Number Concept Flashcards
Explain the 5 Counting Principles
- Gelman and Gallistel (1978)
- Five principles govern counting:
1. One-to-one principle
2. Stable-order principle
3. Cardinal principle
4. Order irrelevance principle
5. Abstraction principle
Explain 5 Counting Principle’s One-to-One Principle
- One and only one tag or “counting word” for each item in the set
- ex.
Explain 5 Counting Principle’s Stable-Order Principle
- Tags must be used in the same way
- ex. 1, 2, 3 vs 1, 3, 2
Explain 5 Counting Principle’s Cardinal Principle
- The tag of the final object in the set represents the total number of items
- ex.

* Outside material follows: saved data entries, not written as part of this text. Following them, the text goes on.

theorem scanA_eq_scanB (l b : List Char) (hb : OK b) :
    scanA b l = (scanB (b ++ l)).map (fun c => [c]) := by
  induction l generalizing b with
  | nil =>
    have hskip : scanB (b ++ []) = scanB [] :=
      scanB_skip b [] (OK_no_digit hb)
        (fun t ht htn p hp hpre => by
          have h1 : p.2 <+: t := by simpa using hpre
          exact OK_no_word hb p hp (h1.isInfix.trans ht.isInfix))
    rw [hskip]
    simp [scanA, scanB]
  | cons c rest ih =>
    cases hf : findA (b ++ [c]) with
    | none =>
      have hOK' : OK (b ++ [c]) := by
        intro kv hkv
        have := List.find?_eq_none.mp hf kv hkv
        simpa using this
      rw [show scanA b (c :: rest) = scanA (b ++ [c]) rest by simp [scanA, hf],
        show b ++ c :: rest = (b ++ [c]) ++ rest by simp]
      exact ih (b ++ [c]) hOK'
    | some kv =>
      have hkv := List.mem_of_find?_eq_some hf
      have hmP : matchP (b ++ [c]) kv = true := List.find?_some hf
      have hnin1 : ¬ kv.1 <:+: b := by
        have := (Bool.or_eq_false_iff.mp (hb kv hkv)).1
        rwa [PySem.Chars.isIn_eq_false_iff] at this
      have hnin2 : ¬ PySem.Int.toChars kv.2 <:+: b := by
        have := (Bool.or_eq_false_iff.mp (hb kv hkv)).2
        rwa [PySem.Chars.isIn_eq_false_iff] at this
      have hkne := (alphaA_ne_nil kv hkv).1
      obtain ⟨p, hp, hpw, hpt⟩ := corrAB kv hkv
      rw [show scanA b (c :: rest) = PySem.Int.toChars kv.2 :: scanA [] rest by simp [scanA, hf]]
      have htail : scanA [] rest = (scanB rest).map (fun c => [c]) := by
        simpa using ih [] OK_nil
      cases hdig : ('0' ≤ c && c ≤ '9') with
      | true =>
        -- the key that fired is the digit c itself
        have htok : PySem.Int.toChars kv.2 = [c] := by
          rcases Bool.or_eq_true_iff.mp hmP with e | e
          · exfalso
            have hsuf : kv.1 <:+ b ++ [c] :=
              infix_snoc ((PySem.Chars.isIn_iff_infix _ _).mp e) hnin1
            have hcmem : c ∈ kv.1 := mem_last_of_suffix_snoc hsuf hkne
            have hnd := alphaA_no_digit kv hkv c hcmem
            rw [hdig] at hnd
            cases hnd
          · have hsuf : PySem.Int.toChars kv.2 <:+ b ++ [c] :=
              infix_snoc ((PySem.Chars.isIn_iff_infix _ _).mp e) hnin2
            rw [hpt] at hsuf ⊢
            have hcm : c ∈ [p.1] := mem_last_of_suffix_snoc hsuf (by simp)
            simp only [List.mem_singleton] at hcm
            rw [hcm]
        have hskip : scanB (b ++ c :: rest) = scanB (c :: rest) :=
          scanB_skip b (c :: rest) (OK_no_digit hb)
            (fun t ht htn q hq hpre => by
              by_cases hlen : q.2.length ≤ t.length
              · have h1 : q.2 <+: t :=
                  List.prefix_of_prefix_length_le hpre (List.prefix_append t (c :: rest)) hlen
                exact OK_no_word hb q hq (h1.isInfix.trans ht.isInfix)
              · have h1 : t ++ [c] <+: t ++ c :: rest := by simp
                have h2 : t ++ [c] <+: q.2 :=
                  List.prefix_of_prefix_length_le h1 hpre (by simp; omega)
                have hcq : c ∈ q.2 := h2.subset (by simp)
                have hnd := pairsB_no_digit q hq c hcq
                rw [hdig] at hnd
                cases hnd)
        rw [hskip, scanB_cons_digit rest hdig, List.map_cons, htok, htail]
      | false =>
        -- the key that fired is a word, a suffix of b ++ [c]
        have e : PySem.Chars.isIn kv.1 (b ++ [c]) = true := by
          rcases Bool.or_eq_true_iff.mp hmP with e | e
          · exact e
          · exfalso
            have hsuf : PySem.Int.toChars kv.2 <:+ b ++ [c] :=
              infix_snoc ((PySem.Chars.isIn_iff_infix _ _).mp e) hnin2
            rw [hpt] at hsuf
            have hcm : c ∈ [p.1] := mem_last_of_suffix_snoc hsuf (by simp)
            simp only [List.mem_singleton] at hcm
            have hkd := pairsB_key_digit p hp
            rw [← hcm, hdig] at hkd
            cases hkd
        have hsuf : kv.1 <:+ b ++ [c] :=
          infix_snoc ((PySem.Chars.isIn_iff_infix _ _).mp e) hnin1
        obtain ⟨g, hg⟩ := hsuf
        have hk1 : 1 ≤ kv.1.length := by
          cases hk : kv.1 with
          | nil => exact absurd hk hkne
          | cons a t => simp
        have hglen : g.length ≤ b.length := by
          have hlen := congrArg List.length hg
          simp at hlen
          omega
        have hgb : g <+: b := by
          have h1 : g <+: b ++ [c] := ⟨kv.1, hg⟩
          have h2 := prefix_dropLast h1 (by simp; omega)
          rwa [List.dropLast_concat] at h2
        have hskip : scanB (g ++ (kv.1 ++ rest)) = scanB (kv.1 ++ rest) :=
          scanB_skip g (kv.1 ++ rest)
            (fun ch h => OK_no_digit hb ch (hgb.subset h))
            (fun t ht htn q hq hpre => by
              have htsuf : t ++ kv.1 <:+ b ++ [c] := by
                obtain ⟨r, hr⟩ := ht
                rw [← hg, ← hr]
                exact ⟨r, by simp⟩
              have h1 : t ++ kv.1 <+: t ++ (kv.1 ++ rest) := by
                rw [← List.append_assoc]
                exact List.prefix_append _ _
              have htl : 1 ≤ t.length := by
                cases htc : t with
                | nil => exact absurd htc htn
                | cons a u => simp
              rcases lt_trichotomy q.2.length (t ++ kv.1).length with hl | hl | hl
              · have h2 : q.2 <+: t ++ kv.1 :=
                  List.prefix_of_prefix_length_le hpre h1 (le_of_lt hl)
                have h3 : q.2 <+: (t ++ kv.1).dropLast := prefix_dropLast h2 hl
                have h4 : (t ++ kv.1).dropLast <:+ b := by
                  have h5 := suffix_dropLast htsuf
                  rwa [List.dropLast_concat] at h5
                exact OK_no_word hb q hq (h3.isInfix.trans h4.isInfix)
              · have h2 : q.2 <+: t ++ kv.1 :=
                  List.prefix_of_prefix_length_le hpre h1 (le_of_eq hl)
                have h3 : q.2 = t ++ kv.1 := h2.eq_of_length hl
                have h4 : p.2 <:+: q.2 := by
                  rw [h3, hpw]
                  exact List.IsSuffix.isInfix (List.suffix_append t kv.1)
                have hpq := no_word_infix p hp q hq h4
                have hq2 : q.2 = kv.1 := by rw [← hpq, hpw]
                rw [hq2] at h3
                have h6 : kv.1.length = t.length + kv.1.length := by
                  simpa using congrArg List.length h3
                omega
              · have h2 : t ++ kv.1 <+: q.2 :=
                  List.prefix_of_prefix_length_le h1 hpre (le_of_lt hl)
                have h4 : p.2 <:+: q.2 := by
                  rw [hpw]
                  exact (List.IsSuffix.isInfix (List.suffix_append t kv.1)).trans h2.isInfix
                have hpq := no_word_infix p hp q hq h4
                have hq2 : q.2 = kv.1 := by rw [← hpq, hpw]
                rw [hq2] at hl
                simp only [List.length_append] at hl
                omega)
        have hbrw : b ++ c :: rest = g ++ (kv.1 ++ rest) := by
          have : b ++ c :: rest = (b ++ [c]) ++ rest := by simp
          rw [this, ← hg, List.append_assoc]
        -- evaluate scanB on kv.1 ++ rest
        obtain ⟨w0, wt, hk⟩ : ∃ w0 wt, kv.1 = w0 :: wt := by
          cases hkc : kv.1 with
          | nil => exact absurd hkc hkne
          | cons a t => exact ⟨a, t, rfl⟩
        have hw0 : ('0' ≤ w0 && w0 ≤ '9') = false :=
          pairsB_no_digit p hp w0 (by rw [hpw, hk]; exact List.mem_cons_self)
        have hfind : pairsB.find? (fun q => PySem.Chars.startswith (w0 :: (wt ++ rest)) q.2) =
            some p := by
          apply find?_eq_some_of_unique _ _ p hp
          · rw [PySem.Chars.startswith_iff, hpw, hk, ← List.cons_append]
            exact List.prefix_append _ _
          · intro q hq hsw
            rw [PySem.Chars.startswith_iff, ← List.cons_append, ← hk] at hsw
            by_cases hl : q.2.length ≤ kv.1.length
            · have h2 : q.2 <+: kv.1 :=
                List.prefix_of_prefix_length_le hsw (List.prefix_append _ _) hl
              exact no_word_infix q hq p hp (hpw ▸ h2.isInfix)
            · have h2 : kv.1 <+: q.2 :=
                List.prefix_of_prefix_length_le (List.prefix_append _ _) hsw (by omega)
              exact (no_word_infix p hp q hq (hpw ▸ h2.isInfix)).symm
        have hdrop : (w0 :: (wt ++ rest)).drop p.2.length = rest := by
          rw [hpw, hk, ← List.cons_append, List.drop_left]
        rw [hbrw, hskip, hk, List.cons_append,
          scanB_cons_word rest hw0 hfind hdrop, List.map_cons, hpt, htail]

Knowing the word ‘two’ refers to sets of two entities
Explain 5 Counting Principle’s Order-Irrelevance Principle
- Result is the same regardless of order you count the items in
- ex. cardinality is constant regardless of order
Explain 5 Counting Principle’s Abstraction Principle
- These principles can be applied to any collection of objects (including intangible objects)
At what age are the 5 counting principles typically attained?
- Attainable by the age of 5
- Some achievable by the age of 3
Explain how Gelman and Meck’s (1983) Error Detection Task support The 5 Counting Principles
Tested 3-5yo on the following principles:
- One-to-one Order
- Stable order
- Cardinal
Children monitor the performance of a “puppet” and so, they dont have to count themselves (relieves possible restriction of performance demands)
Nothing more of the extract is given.